DESCRIPTION OF THE TASK -
Which lines of the data contain the string "check"? Copy every one.

LISTED ENTRIES -
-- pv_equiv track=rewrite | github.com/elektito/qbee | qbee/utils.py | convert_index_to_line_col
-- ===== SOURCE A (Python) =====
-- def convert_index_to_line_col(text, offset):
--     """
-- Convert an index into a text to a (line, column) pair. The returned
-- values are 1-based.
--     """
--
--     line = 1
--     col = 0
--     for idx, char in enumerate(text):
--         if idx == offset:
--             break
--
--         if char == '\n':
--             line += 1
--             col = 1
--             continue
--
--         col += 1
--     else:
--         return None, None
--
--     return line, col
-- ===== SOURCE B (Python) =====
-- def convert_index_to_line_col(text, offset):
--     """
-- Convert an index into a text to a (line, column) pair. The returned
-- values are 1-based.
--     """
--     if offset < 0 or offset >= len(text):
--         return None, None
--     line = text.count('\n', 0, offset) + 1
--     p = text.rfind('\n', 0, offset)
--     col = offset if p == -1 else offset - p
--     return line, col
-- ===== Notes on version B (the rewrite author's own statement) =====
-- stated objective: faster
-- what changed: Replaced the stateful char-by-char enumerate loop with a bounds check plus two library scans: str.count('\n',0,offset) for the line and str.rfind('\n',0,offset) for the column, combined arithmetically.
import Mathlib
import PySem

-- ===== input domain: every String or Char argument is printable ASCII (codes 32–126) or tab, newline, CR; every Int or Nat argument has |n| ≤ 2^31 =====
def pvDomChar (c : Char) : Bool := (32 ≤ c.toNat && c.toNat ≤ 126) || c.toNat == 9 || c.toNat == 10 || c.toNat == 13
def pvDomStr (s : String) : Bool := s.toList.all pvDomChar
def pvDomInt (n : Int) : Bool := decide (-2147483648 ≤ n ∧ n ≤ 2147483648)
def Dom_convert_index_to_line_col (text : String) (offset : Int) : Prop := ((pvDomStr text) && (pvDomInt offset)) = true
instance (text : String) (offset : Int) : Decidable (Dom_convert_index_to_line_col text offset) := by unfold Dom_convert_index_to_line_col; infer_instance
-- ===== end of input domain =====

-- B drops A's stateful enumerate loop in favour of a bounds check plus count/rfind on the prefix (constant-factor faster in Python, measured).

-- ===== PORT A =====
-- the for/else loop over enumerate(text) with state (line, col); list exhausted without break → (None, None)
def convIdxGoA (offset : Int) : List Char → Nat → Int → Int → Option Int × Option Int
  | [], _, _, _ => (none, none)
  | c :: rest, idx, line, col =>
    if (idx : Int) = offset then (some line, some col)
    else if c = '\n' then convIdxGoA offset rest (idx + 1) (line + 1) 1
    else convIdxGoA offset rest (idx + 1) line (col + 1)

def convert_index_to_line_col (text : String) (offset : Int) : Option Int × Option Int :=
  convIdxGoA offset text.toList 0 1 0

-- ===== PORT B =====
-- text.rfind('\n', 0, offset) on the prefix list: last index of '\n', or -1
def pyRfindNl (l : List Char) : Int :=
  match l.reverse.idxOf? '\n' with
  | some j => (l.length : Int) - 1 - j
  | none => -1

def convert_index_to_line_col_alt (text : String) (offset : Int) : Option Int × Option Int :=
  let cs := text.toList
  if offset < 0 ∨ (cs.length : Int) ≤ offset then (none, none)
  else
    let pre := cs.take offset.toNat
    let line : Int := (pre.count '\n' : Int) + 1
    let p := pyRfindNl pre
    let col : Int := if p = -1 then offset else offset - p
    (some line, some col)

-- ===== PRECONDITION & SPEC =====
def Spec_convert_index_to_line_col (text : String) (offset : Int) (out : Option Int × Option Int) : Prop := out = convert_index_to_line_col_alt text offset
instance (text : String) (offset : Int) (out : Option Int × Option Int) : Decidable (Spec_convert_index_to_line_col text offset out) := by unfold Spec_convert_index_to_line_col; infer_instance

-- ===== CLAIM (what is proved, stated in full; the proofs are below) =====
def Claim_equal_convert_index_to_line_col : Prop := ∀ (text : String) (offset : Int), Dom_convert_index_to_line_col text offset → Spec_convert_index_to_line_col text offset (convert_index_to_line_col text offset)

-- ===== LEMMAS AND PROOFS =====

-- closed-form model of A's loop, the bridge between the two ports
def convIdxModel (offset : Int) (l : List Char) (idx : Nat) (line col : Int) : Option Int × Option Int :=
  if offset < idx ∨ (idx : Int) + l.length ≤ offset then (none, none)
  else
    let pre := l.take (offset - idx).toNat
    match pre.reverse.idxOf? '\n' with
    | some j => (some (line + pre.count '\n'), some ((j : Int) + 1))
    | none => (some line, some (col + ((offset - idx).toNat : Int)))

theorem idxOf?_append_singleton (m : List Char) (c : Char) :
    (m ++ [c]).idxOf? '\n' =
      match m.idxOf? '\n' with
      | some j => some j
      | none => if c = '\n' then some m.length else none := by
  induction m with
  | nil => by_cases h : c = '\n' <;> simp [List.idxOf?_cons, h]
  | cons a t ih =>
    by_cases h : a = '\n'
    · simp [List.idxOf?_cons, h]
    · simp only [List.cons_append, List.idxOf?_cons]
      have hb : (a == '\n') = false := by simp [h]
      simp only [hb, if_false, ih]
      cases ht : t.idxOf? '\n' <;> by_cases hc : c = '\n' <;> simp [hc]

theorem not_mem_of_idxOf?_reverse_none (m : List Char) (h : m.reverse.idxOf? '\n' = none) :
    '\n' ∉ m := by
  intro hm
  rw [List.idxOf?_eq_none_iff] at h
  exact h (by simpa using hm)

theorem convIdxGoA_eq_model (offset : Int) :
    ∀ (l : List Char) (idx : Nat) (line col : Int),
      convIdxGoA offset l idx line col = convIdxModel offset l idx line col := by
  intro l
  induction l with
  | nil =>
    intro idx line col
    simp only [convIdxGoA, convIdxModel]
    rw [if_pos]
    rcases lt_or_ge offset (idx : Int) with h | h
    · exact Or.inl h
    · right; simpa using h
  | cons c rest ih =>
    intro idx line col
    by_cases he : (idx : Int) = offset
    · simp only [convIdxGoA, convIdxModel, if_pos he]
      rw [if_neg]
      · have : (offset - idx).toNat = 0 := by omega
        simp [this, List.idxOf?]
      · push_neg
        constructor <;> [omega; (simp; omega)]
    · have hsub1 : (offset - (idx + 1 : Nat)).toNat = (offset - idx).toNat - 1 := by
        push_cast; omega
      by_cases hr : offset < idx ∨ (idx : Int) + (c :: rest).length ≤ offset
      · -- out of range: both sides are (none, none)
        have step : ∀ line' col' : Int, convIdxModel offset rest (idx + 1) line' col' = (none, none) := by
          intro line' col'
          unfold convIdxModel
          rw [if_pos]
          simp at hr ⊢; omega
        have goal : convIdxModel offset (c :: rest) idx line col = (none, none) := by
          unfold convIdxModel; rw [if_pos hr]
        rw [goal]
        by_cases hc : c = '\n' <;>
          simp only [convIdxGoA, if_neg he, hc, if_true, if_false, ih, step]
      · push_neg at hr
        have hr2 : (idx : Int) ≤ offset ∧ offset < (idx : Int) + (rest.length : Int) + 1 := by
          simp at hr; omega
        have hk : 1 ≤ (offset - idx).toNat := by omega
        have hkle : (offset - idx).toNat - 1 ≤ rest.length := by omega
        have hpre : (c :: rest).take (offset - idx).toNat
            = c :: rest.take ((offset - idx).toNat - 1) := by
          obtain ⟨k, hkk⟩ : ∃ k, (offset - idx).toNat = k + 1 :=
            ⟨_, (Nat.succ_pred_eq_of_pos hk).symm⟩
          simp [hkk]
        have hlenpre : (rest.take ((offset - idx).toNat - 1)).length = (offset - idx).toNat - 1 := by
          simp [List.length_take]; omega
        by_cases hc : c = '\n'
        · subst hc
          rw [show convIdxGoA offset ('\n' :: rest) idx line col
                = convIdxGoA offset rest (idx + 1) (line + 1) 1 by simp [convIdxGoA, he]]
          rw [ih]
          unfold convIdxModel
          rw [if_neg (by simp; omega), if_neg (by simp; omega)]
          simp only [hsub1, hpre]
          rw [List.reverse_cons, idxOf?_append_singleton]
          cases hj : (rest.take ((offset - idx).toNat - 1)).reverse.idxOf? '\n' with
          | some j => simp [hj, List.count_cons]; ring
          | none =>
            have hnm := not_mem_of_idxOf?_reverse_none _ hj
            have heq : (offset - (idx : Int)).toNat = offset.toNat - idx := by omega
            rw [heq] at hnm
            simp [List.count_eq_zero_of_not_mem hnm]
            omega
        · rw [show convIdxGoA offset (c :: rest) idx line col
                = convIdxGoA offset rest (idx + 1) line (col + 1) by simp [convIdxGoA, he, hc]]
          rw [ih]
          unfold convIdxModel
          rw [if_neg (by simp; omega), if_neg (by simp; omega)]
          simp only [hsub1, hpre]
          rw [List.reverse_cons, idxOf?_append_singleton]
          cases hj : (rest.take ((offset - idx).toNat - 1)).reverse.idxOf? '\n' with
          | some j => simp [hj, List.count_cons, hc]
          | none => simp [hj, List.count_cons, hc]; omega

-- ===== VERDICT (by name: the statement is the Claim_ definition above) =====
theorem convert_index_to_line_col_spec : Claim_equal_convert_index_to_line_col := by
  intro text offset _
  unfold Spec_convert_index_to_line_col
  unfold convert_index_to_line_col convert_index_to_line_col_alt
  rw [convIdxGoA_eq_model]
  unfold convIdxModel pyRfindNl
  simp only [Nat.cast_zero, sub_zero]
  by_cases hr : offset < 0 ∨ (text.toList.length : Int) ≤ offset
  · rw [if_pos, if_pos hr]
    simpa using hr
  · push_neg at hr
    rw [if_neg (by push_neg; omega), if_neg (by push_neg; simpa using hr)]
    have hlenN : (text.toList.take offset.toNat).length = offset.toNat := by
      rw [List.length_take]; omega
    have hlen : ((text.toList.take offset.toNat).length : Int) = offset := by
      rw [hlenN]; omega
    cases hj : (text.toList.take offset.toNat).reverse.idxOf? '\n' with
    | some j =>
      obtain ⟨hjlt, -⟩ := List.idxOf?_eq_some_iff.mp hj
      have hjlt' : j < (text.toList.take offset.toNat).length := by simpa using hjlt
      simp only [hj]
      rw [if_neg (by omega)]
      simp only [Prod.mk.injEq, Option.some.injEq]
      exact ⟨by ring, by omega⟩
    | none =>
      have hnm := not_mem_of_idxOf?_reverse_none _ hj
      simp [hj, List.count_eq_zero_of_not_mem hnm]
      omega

PROBLEM SOLUTION -
-- what changed: Replaced the stateful char-by-char enumerate loop with a bounds check plus two library scans: str.count('\n',0,offset) for the line and str.rfind('\n',0,offset) for the column, combined arithmetically.
-- B drops A's stateful enumerate loop in favour of a bounds check plus count/rfind on the prefix (constant-factor faster in Python, measured).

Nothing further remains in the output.